*Exercise goal*: Could you print exactly the lines of the listing below, starting at the line that has "-- proof-only helper: the" and ending at the line that has "split_ifs <;> rfl", and only those lines?

*Exercise data*:

-- pv_equiv track=rewrite | github.com/rajvirvyas/School-Report-Maker | processing_helpers.py | get_all_the_scores_text
-- ===== SOURCE A (Python) =====
-- def get_all_the_scores_text(all_page_lines, stop_phrase):
--     """Collect all text until stop phrase is found"""
--     collected_lines = []
--     for page in all_page_lines:
--         for line in page:
--             if stop_phrase in line:
--                 return collected_lines
--             collected_lines.append(line)
--     return collected_lines  # If phrase not found
-- ===== SOURCE B (Python) =====
-- def get_all_the_scores_text(all_page_lines, stop_phrase):
--     """Collect all text until stop phrase is found"""
--     flat = [line for page in all_page_lines for line in page]
--     cut = next((i for i, line in enumerate(flat) if stop_phrase in line), len(flat))
--     return flat[:cut]
-- ===== Notes on version B (the rewrite author's own statement) =====
-- stated objective: idiomatic
-- what changed: B works in two staged passes with no accumulator: it flattens the pages, locates the cut position (index of the first line containing the stop phrase, or the length if absent) with next(enumerate(...)), and returns the slice flat[:cut], instead of A's nested loops appending line by line with an early return.
import Mathlib
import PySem

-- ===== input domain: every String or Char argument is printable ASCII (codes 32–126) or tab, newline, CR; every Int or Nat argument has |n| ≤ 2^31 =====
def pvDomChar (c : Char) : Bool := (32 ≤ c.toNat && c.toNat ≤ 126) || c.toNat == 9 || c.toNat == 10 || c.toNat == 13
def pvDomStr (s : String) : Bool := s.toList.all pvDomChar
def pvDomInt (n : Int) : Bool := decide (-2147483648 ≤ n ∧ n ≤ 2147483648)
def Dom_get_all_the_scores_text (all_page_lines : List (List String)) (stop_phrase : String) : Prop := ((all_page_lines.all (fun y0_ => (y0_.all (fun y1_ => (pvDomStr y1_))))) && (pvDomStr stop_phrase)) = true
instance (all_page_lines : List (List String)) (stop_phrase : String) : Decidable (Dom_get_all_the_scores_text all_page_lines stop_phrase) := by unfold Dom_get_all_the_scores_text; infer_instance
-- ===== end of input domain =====

-- B flattens the pages, locates the cut index of the first line containing the stop
-- phrase (defaulting to the length), and returns the slice before it — two staged
-- passes with no accumulator instead of A's nested append-and-early-return loops (idiomatic).

-- ===== PORT A =====
-- inner 'for line in page': Sum.inl = early 'return collected_lines', Sum.inr = fall through with accumulator
def pvAInner (stop_phrase : String) (acc : List String) : List String → (List String ⊕ List String)
  | [] => Sum.inr acc
  | line :: rest =>
    if PySem.Str.isIn stop_phrase line then Sum.inl acc
    else pvAInner stop_phrase (acc ++ [line]) rest

-- outer 'for page in all_page_lines'
def pvAOuter (stop_phrase : String) (acc : List String) : List (List String) → List String
  | [] => acc
  | page :: pages =>
    match pvAInner stop_phrase acc page with
    | Sum.inl res => res
    | Sum.inr acc' => pvAOuter stop_phrase acc' pages

def get_all_the_scores_text (all_page_lines : List (List String)) (stop_phrase : String) : List String :=
  pvAOuter stop_phrase [] all_page_lines

-- ===== PORT B =====
-- 'next((i for i, line in enumerate(flat) if stop_phrase in line), len(flat))'
def pvFindCut (stop_phrase : String) : List String → Nat
  | [] => 0
  | line :: rest =>
    if PySem.Str.isIn stop_phrase line then 0
    else pvFindCut stop_phrase rest + 1

def get_all_the_scores_text_alt (all_page_lines : List (List String)) (stop_phrase : String) : List String :=
  let flat := all_page_lines.flatMap (fun page => page)
  PySem.List.slice flat none (some ((pvFindCut stop_phrase flat : Nat) : Int))

-- ===== PRECONDITION & SPEC =====
def Spec_get_all_the_scores_text (all_page_lines : List (List String)) (stop_phrase : String) (out : List String) : Prop := out = get_all_the_scores_text_alt all_page_lines stop_phrase
instance (all_page_lines : List (List String)) (stop_phrase : String) (out : List String) : Decidable (Spec_get_all_the_scores_text all_page_lines stop_phrase out) := by unfold Spec_get_all_the_scores_text; infer_instance

-- ===== CLAIM =====
def Claim_equal_get_all_the_scores_text : Prop := ∀ (all_page_lines : List (List String)) (stop_phrase : String), Dom_get_all_the_scores_text all_page_lines stop_phrase → Spec_get_all_the_scores_text all_page_lines stop_phrase (get_all_the_scores_text all_page_lines stop_phrase)

-- ===== LEMMAS AND PROOFS =====

-- proof-only helper: the prefix of a list before its first stop line
def pvCutPrefix (sp : String) : List String → List String
  | [] => []
  | line :: rest =>
    if PySem.Str.isIn sp line then []
    else line :: pvCutPrefix sp rest

-- taking pvFindCut elements is exactly the cut prefix
theorem take_pvFindCut (sp : String) (l : List String) :
    l.take (pvFindCut sp l) = pvCutPrefix sp l := by
  induction l with
  | nil => rfl
  | cons x rest ih =>
    by_cases h : PySem.Str.isIn sp x = true
    · simp only [PySem.Str.isIn] at h
      simp [pvFindCut, pvCutPrefix, PySem.Str.isIn, h]
    · rw [Bool.not_eq_true] at h
      simp only [PySem.Str.isIn] at h
      simp [pvFindCut, pvCutPrefix, PySem.Str.isIn, h, ih]

-- pvCutPrefix over an append cuts inside the first part iff it contains a stop line
theorem pvCutPrefix_append (sp : String) (p q : List String) :
    pvCutPrefix sp (p ++ q) =
      if p.any (fun l => PySem.Str.isIn sp l) then pvCutPrefix sp p
      else p ++ pvCutPrefix sp q := by
  induction p with
  | nil => simp
  | cons l rest ih =>
    by_cases h : PySem.Str.isIn sp l = true
    · simp only [List.cons_append, pvCutPrefix, List.any_cons, h, Bool.true_or, if_true]
    · rw [Bool.not_eq_true] at h
      simp only [List.cons_append, pvCutPrefix, List.any_cons, h, Bool.false_or,
        Bool.false_eq_true, if_false, ih]
      split_ifs <;> rfl

-- A's inner loop: early return with the cut prefix if the page has a stop line,
-- otherwise fall through having appended the whole page
theorem pvAInner_eq (sp : String) (p : List String) : ∀ acc,
    pvAInner sp acc p =
      if p.any (fun l => PySem.Str.isIn sp l) then Sum.inl (acc ++ pvCutPrefix sp p)
      else Sum.inr (acc ++ p) := by
  induction p with
  | nil => simp [pvAInner]
  | cons l rest ih =>
    intro acc
    by_cases h : PySem.Str.isIn sp l = true
    · simp only [pvAInner, pvCutPrefix, List.any_cons, h, Bool.true_or, if_true, List.append_nil]
    · rw [Bool.not_eq_true] at h
      simp only [pvAInner, pvCutPrefix, List.any_cons, h, Bool.false_or,
        Bool.false_eq_true, if_false, ih]
      split_ifs <;> simp

-- A's outer loop computes acc ++ (cut prefix of the flattened remaining pages)
theorem pvAOuter_eq (sp : String) (ps : List (List String)) : ∀ acc,
    pvAOuter sp acc ps = acc ++ pvCutPrefix sp (ps.flatMap (fun page => page)) := by
  induction ps with
  | nil => simp [pvAOuter, pvCutPrefix]
  | cons p rest ih =>
    intro acc
    rw [List.flatMap_cons, pvCutPrefix_append]
    show (match pvAInner sp acc p with
          | Sum.inl res => res
          | Sum.inr acc' => pvAOuter sp acc' rest) = _
    rw [pvAInner_eq]
    by_cases h : p.any (fun l => PySem.Str.isIn sp l) = true
    · rw [if_pos h, if_pos h]
    · rw [if_neg h, if_neg h]
      simp [ih]

-- ===== VERDICT =====
theorem get_all_the_scores_text_spec : Claim_equal_get_all_the_scores_text := by
  intro aps sp _
  unfold Spec_get_all_the_scores_text get_all_the_scores_text get_all_the_scores_text_alt
  rw [PySem.List.slice_to_natCast, take_pvFindCut]
  simpa using pvAOuter_eq sp aps []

*Finished task*:
-- proof-only helper: the prefix of a list before its first stop line
def pvCutPrefix (sp : String) : List String → List String
  | [] => []
  | line :: rest =>
    if PySem.Str.isIn sp line then []
    else line :: pvCutPrefix sp rest

-- taking pvFindCut elements is exactly the cut prefix
theorem take_pvFindCut (sp : String) (l : List String) :
    l.take (pvFindCut sp l) = pvCutPrefix sp l := by
  induction l with
  | nil => rfl
  | cons x rest ih =>
    by_cases h : PySem.Str.isIn sp x = true
    · simp only [PySem.Str.isIn] at h
      simp [pvFindCut, pvCutPrefix, PySem.Str.isIn, h]
    · rw [Bool.not_eq_true] at h
      simp only [PySem.Str.isIn] at h
      simp [pvFindCut, pvCutPrefix, PySem.Str.isIn, h, ih]

-- pvCutPrefix over an append cuts inside the first part iff it contains a stop line
theorem pvCutPrefix_append (sp : String) (p q : List String) :
    pvCutPrefix sp (p ++ q) =
      if p.any (fun l => PySem.Str.isIn sp l) then pvCutPrefix sp p
      else p ++ pvCutPrefix sp q := by
  induction p with
  | nil => simp
  | cons l rest ih =>
    by_cases h : PySem.Str.isIn sp l = true
    · simp only [List.cons_append, pvCutPrefix, List.any_cons, h, Bool.true_or, if_true]
    · rw [Bool.not_eq_true] at h
      simp only [List.cons_append, pvCutPrefix, List.any_cons, h, Bool.false_or,
        Bool.false_eq_true, if_false, ih]
      split_ifs <;> rfl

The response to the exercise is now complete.